Breakfast in Hawai`i is more interesting than the resorts let on. The hotel buffet pushes pancakes, eggs benedict, and tropical fruit. The actual local breakfast looks nothing like that. Walk into any Honolulu diner at 7am and the regulars are eating saimin, loco moco, rice porridge, sweet bread French toast, malasadas, and Portuguese sausage. The breakfast canon here is unrelated to the mainland tradition.
Here's the working field guide to a local breakfast.
Category 1: Plate-Lunch Breakfast
Many plate-lunch joints serve breakfast menus from 5am-11am. Locals treat plate-lunch breakfast as the standard rather than the exception.
The Standard Order
- Two eggs (any style — usually over easy or scrambled)
- Portuguese sausage (sliced thin, pan-fried) OR Spam (fried) OR bacon
- Two scoops white rice (not toast, not hash browns)
- Sometimes a slice of fried egg-bread or pancake on the side
Where to eat it: Rainbow Drive-In, Liliha Bakery (sit-down counter), Diamond Head Market & Grill. The price ceiling is $13-15. The portion will keep you full until 2pm.
Category 2: Bakery Breakfast
Locals stop at a bakery on the way to work. The standard: black coffee + malasada or sweet bread or Coco Puff. No breakfast plates needed.
- Leonard's Bakery — Kapahulu: plain malasada or dobash + coffee. $4 total.
- Liliha Bakery — Liliha or Waikiki: Coco Puff + drip coffee. $6 total.
- Komoda Store and Bakery — Makawao, Maui: stick donut + coffee. $4 total.
Category 3: 7-Eleven Breakfast (Locals Actually Do This)
Two spam musubi + bottled water + black coffee from any Honolulu 7-Eleven. $7 total. Eaten in the car, on the bus, or on the beach. Surprisingly satisfying, surprisingly local. Locals do this without irony.
Category 4: The Diner Breakfast
Loco Moco For Breakfast
Yes, it's breakfast food. Two scoops rice + patty + egg + gravy at 8am is a Hawai`i tradition. Rainbow Drive-In, Hukilau Cafe, Cafe 100 (Hilo) all serve loco moco breakfast. The first time you do this, you'll think you've eaten too much. By the third time, you'll wonder why mainland breakfasts exist.
Saimin For Breakfast
A small bowl of saimin (Hawai`i noodle soup) at 7am, served with hot mustard and a slice of kamaboko. This is a deeply local move. Hamura Saimin (Kaua`i), Tamashiro Market, and most plate-lunch joints that have saimin on the menu will serve it for breakfast.
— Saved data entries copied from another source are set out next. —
-- pv_equiv track=rewrite | github.com/T1nt1nBehl/flow-core | generators/generate_all.py | collapse_multiline_inserts
-- ===== SOURCE A (Python) =====
-- def collapse_multiline_inserts(lines):
--     """
--     Post-processor: collapse split INSERT … VALUES / continuation patterns
--     into single self-contained statements.
--
--     Pattern emitted by the inline pg() calls:
--         INSERT INTO foo (cols) VALUES          <- no semicolon at end
--           (val1, val2, ...);                   <- continuation with semicolon
--
--     Collapsed to:
--         INSERT INTO foo (cols) VALUES (val1, val2, ...);
--
--     Orphan guard: if a bare VALUES header is immediately followed by a
--     non-data line (another INSERT, COMMIT, SET, comment) the header is
--     dropped — but the triggering line is NOT consumed; the outer loop
--     processes it normally on the next iteration.
--     """
--     out = []
--     i = 0
--     while i < len(lines):
--         line = lines[i]
--         stripped = line.rstrip()
--
--         # Detect a multi-line INSERT: VALUES with no semicolon and no opening paren
--         if (stripped.upper().startswith('INSERT INTO') and
--                 'VALUES' in stripped.upper() and
--                 not stripped.endswith(';') and
--                 not stripped.endswith('(')):
--
--             combined = stripped
--             j = i + 1
--             orphan = False
--
--             while j < len(lines):
--                 cont = lines[j].strip()
--                 if not cont:        # skip blank lines in lookahead
--                     j += 1
--                     continue
--
--                 # If the next non-blank line is NOT a data row (i.e. starts with
--                 # a SQL keyword or comment), the VALUES header is an orphan.
--                 # Do NOT advance j — leave it for the outer loop to emit normally.
--                 if (cont.upper().startswith('INSERT') or
--                         cont.upper().startswith('COMMIT') or
--                         cont.upper().startswith('SET ') or
--                         cont.upper().startswith('--')):
--                     orphan = True
--                     # i advances to j so outer loop picks up the keyword line next
--                     i = j
--                     break
--
--                 # Merge continuation data row
--                 combined = combined + ' ' + cont
--                 j += 1
--                 if cont.endswith(';'):
--                     i = j
--                     break
--             else:
--                 i = j  # exhausted lines
--
--             if not orphan:
--                 out.append(combined)
--             # if orphan: discard just the bare header; outer loop handles keyword at new i
--
--         else:
--             out.append(stripped)
--             i += 1
--
--     return out
-- ===== SOURCE B (Python) =====
-- def collapse_multiline_inserts(lines):
--     """Single flat pass with a `pending` half-built header instead of an
--     index-based outer loop with a nested lookahead scan."""
--     out = []
--     pending = None
--     for raw in lines:
--         if pending is not None:
--             cont = raw.strip()
--             if not cont:
--                 continue
--             if (cont.upper().startswith('INSERT') or
--                     cont.upper().startswith('COMMIT') or
--                     cont.upper().startswith('SET ') or
--                     cont.upper().startswith('--')):
--                 pending = None          # orphan header dropped; fall through
--             else:
--                 pending = pending + ' ' + cont
--                 if cont.endswith(';'):
--                     out.append(pending)
--                     pending = None
--                 continue
--         stripped = raw.rstrip()
--         if (stripped.upper().startswith('INSERT INTO') and
--                 'VALUES' in stripped.upper() and
--                 not stripped.endswith(';') and
--                 not stripped.endswith('(')):
--             pending = stripped
--         else:
--             out.append(stripped)
--     if pending is not None:
--         out.append(pending)
--     return out
-- ===== Notes on version B (the rewrite author's own statement) =====
-- stated objective: simpler
-- what changed: Replaced A's index-based outer while-loop with a nested lookahead scan (and i=j back-patching) by a single flat pass over the lines carrying a `pending` half-built header, flushed on ';' or at EOF and dropped (with immediate re-handling of the trigger line) on orphan triggers.
import Mathlib
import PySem

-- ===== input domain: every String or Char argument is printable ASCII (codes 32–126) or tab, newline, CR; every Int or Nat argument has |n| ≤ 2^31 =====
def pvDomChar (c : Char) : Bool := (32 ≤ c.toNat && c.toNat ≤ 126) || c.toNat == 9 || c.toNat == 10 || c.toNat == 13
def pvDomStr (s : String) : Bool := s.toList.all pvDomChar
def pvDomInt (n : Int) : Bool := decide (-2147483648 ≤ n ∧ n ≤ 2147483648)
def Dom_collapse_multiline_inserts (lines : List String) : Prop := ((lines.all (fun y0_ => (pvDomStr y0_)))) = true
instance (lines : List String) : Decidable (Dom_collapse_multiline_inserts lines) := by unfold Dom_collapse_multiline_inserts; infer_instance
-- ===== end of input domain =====

-- B replaces A's outer while-loop with nested lookahead scan by a single
-- flat pass carrying a `pending` half-built header (objective: simpler).


-- ===== PORT A =====
-- shared condition helpers: both Pythons contain these identical condition texts
def pvIsHeader (s : String) : Bool :=
  PySem.Str.startswith (PySem.Str.upper s) "INSERT INTO"
  && PySem.Str.isIn "VALUES" (PySem.Str.upper s)
  && !(PySem.Str.endswith s ";")
  && !(PySem.Str.endswith s "(")

def pvIsTrigger (c : String) : Bool :=
  PySem.Str.startswith (PySem.Str.upper c) "INSERT"
  || PySem.Str.startswith (PySem.Str.upper c) "COMMIT"
  || PySem.Str.startswith (PySem.Str.upper c) "SET "
  || PySem.Str.startswith (PySem.Str.upper c) "--"

-- A's inner lookahead loop over the suffix after the header (the index j of
-- the Python is represented by the suffix lines[j:]): returns
-- (combined, remaining suffix = lines[i':], orphan flag)
def pvScanA (combined : String) : List String → String × List String × Bool
  | [] => (combined, [], false)
  | l :: rest =>
      let cont := PySem.Str.strip l
      if cont = "" then pvScanA combined rest
      else if pvIsTrigger cont then (combined, l :: rest, true)
      else
        let combined' := combined ++ " " ++ cont
        if PySem.Str.endswith cont ";" then (combined', rest, false)
        else pvScanA combined' rest

-- A's outer while-loop over the suffix lines[i:]; fuel only makes the jump
-- i = j (continuing at the suffix pvScanA returns) total — it is never
-- exhausted when fuel ≥ length (out.append becomes cons-on-return)
def pvLoopA (fuel : Nat) (ls : List String) : List String :=
  match fuel, ls with
  | _, [] => []
  | 0, _ :: _ => []
  | fuel + 1, l :: rest =>
      let stripped := PySem.Str.rstrip l
      if pvIsHeader stripped then
        let r := pvScanA stripped rest
        if r.2.2 then pvLoopA fuel r.2.1
        else r.1 :: pvLoopA fuel r.2.1
      else stripped :: pvLoopA fuel rest

def collapse_multiline_inserts (lines : List String) : List String :=
  pvLoopA lines.length lines

-- ===== PORT B =====
-- B's flat pass: `pending` holds the half-built header; the orphan case
-- re-handles the current line with pending cleared (that code is inlined).
def pvGoB : List String → Option String → List String
  | [], none => []
  | [], some p => [p]
  | raw :: rest, some p =>
      let cont := PySem.Str.strip raw
      if cont = "" then pvGoB rest (some p)
      else if pvIsTrigger cont then
        let stripped := PySem.Str.rstrip raw
        if pvIsHeader stripped then pvGoB rest (some stripped)
        else stripped :: pvGoB rest none
      else
        let p' := p ++ " " ++ cont
        if PySem.Str.endswith cont ";" then p' :: pvGoB rest none
        else pvGoB rest (some p')
  | raw :: rest, none =>
      let stripped := PySem.Str.rstrip raw
      if pvIsHeader stripped then pvGoB rest (some stripped)
      else stripped :: pvGoB rest none

def collapse_multiline_inserts_alt (lines : List String) : List String :=
  pvGoB lines none

-- ===== PRECONDITION & SPEC =====
def Spec_collapse_multiline_inserts (lines : List String) (out : List String) : Prop := out = collapse_multiline_inserts_alt lines
instance (lines : List String) (out : List String) : Decidable (Spec_collapse_multiline_inserts lines out) := by unfold Spec_collapse_multiline_inserts; infer_instance

-- ===== CLAIM (what is proved, stated in full; the proofs are below) =====
def Claim_equal_collapse_multiline_inserts : Prop := ∀ (lines : List String), Dom_collapse_multiline_inserts lines → Spec_collapse_multiline_inserts lines (collapse_multiline_inserts lines)

-- ===== LEMMAS AND PROOFS =====

-- A's lookahead never lengthens the remaining suffix
theorem pvScanA_length_le (c : String) (ls : List String) :
    (pvScanA c ls).2.1.length ≤ ls.length := by
  induction ls generalizing c with
  | nil => simp [pvScanA]
  | cons l rest ih =>
      rw [pvScanA]
      dsimp only
      split
      · exact le_trans (ih c) (by simp)
      · split
        · simp
        · split
          · simp
          · exact le_trans (ih _) (by simp)

-- B's pass with `pending = some c` computes exactly what A's lookahead scan
-- computes, then continues pending-free on the suffix the scan leaves.
theorem pvGoB_some_eq_scan (c : String) (ls : List String) :
    pvGoB ls (some c) =
      (let r := pvScanA c ls;
       if r.2.2 then pvGoB r.2.1 none
       else r.1 :: pvGoB r.2.1 none) := by
  induction ls generalizing c with
  | nil => simp [pvGoB, pvScanA]
  | cons l rest ih =>
      rw [pvGoB, pvScanA]
      dsimp only
      by_cases hb : PySem.Str.strip l = ""
      · rw [if_pos hb, if_pos hb, ih c]
      · rw [if_neg hb, if_neg hb]
        by_cases ht : pvIsTrigger (PySem.Str.strip l) = true
        · rw [if_pos ht, if_pos ht]
          simp only [if_true]
          rw [pvGoB]
        · rw [if_neg ht, if_neg ht]
          by_cases hs : PySem.Str.endswith (PySem.Str.strip l) ";" = true
          · rw [if_pos hs, if_pos hs]
            simp
          · rw [if_neg hs, if_neg hs, ih]

theorem pvLoopA_eq_goB (fuel : Nat) (ls : List String) (hf : ls.length ≤ fuel) :
    pvLoopA fuel ls = pvGoB ls none := by
  induction fuel generalizing ls with
  | zero =>
      cases ls with
      | nil => simp [pvLoopA, pvGoB]
      | cons l rest => simp at hf
  | succ fuel ih =>
      cases ls with
      | nil => simp [pvLoopA, pvGoB]
      | cons l rest =>
          rw [pvLoopA, pvGoB]
          dsimp only
          by_cases hh : pvIsHeader (PySem.Str.rstrip l) = true
          · rw [if_pos hh, if_pos hh]
            have hlen := pvScanA_length_le (PySem.Str.rstrip l) rest
            have hr : (pvScanA (PySem.Str.rstrip l) rest).2.1.length ≤ fuel := by
              simp at hf; omega
            rw [pvGoB_some_eq_scan]
            dsimp only
            split
            · exact ih _ hr
            · rw [ih _ hr]
          · rw [if_neg hh, if_neg hh]
            rw [ih rest (by simp at hf; omega)]

-- ===== VERDICT (by name: the statement is the Claim_ definition above) =====
theorem collapse_multiline_inserts_spec : Claim_equal_collapse_multiline_inserts := by
  intro lines _
  unfold Spec_collapse_multiline_inserts collapse_multiline_inserts collapse_multiline_inserts_alt
  exact pvLoopA_eq_goB lines.length lines le_rfl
Category 5: The Filipino Breakfast
Coffee + pan de sal (Filipino bread) + Spam or longanisa sausage. The Filipino-Hawaiian breakfast is widespread on O`ahu and rarely shows up in tourist-facing food writing. Hawaiian Style Cafe (Waimea, Big Island) does an excellent version with kalbi as the protein.
What To Avoid
- Hotel buffet — $40 for what should be $10
- Açai bowls — fine, but not local, and the local fruit content is exaggerated
- Avocado toast — Hawai`i doesn't grow much avocado; most is shipped from California
- Anything 'island-inspired' — that's mainland chain language
- Pancakes-as-main — fine as a side, weird as the headline
Strategy For A 5-Day Trip
- Day 1: Spam musubi from 7-Eleven before Diamond Head hike
- Day 2: Liliha Bakery — Coco Puff + coffee
- Day 3: Rainbow Drive-In — full Portuguese sausage breakfast plate
- Day 4: Mitsu-Ken Okazu-Ya — garlic chicken + rice at 6am
- Day 5: Leonard's Bakery — two malasadas, eaten while walking
Total food cost across 5 breakfasts: ~$40. Total restaurant variety: deeper than any single hotel buffet. Total local credibility: significantly higher.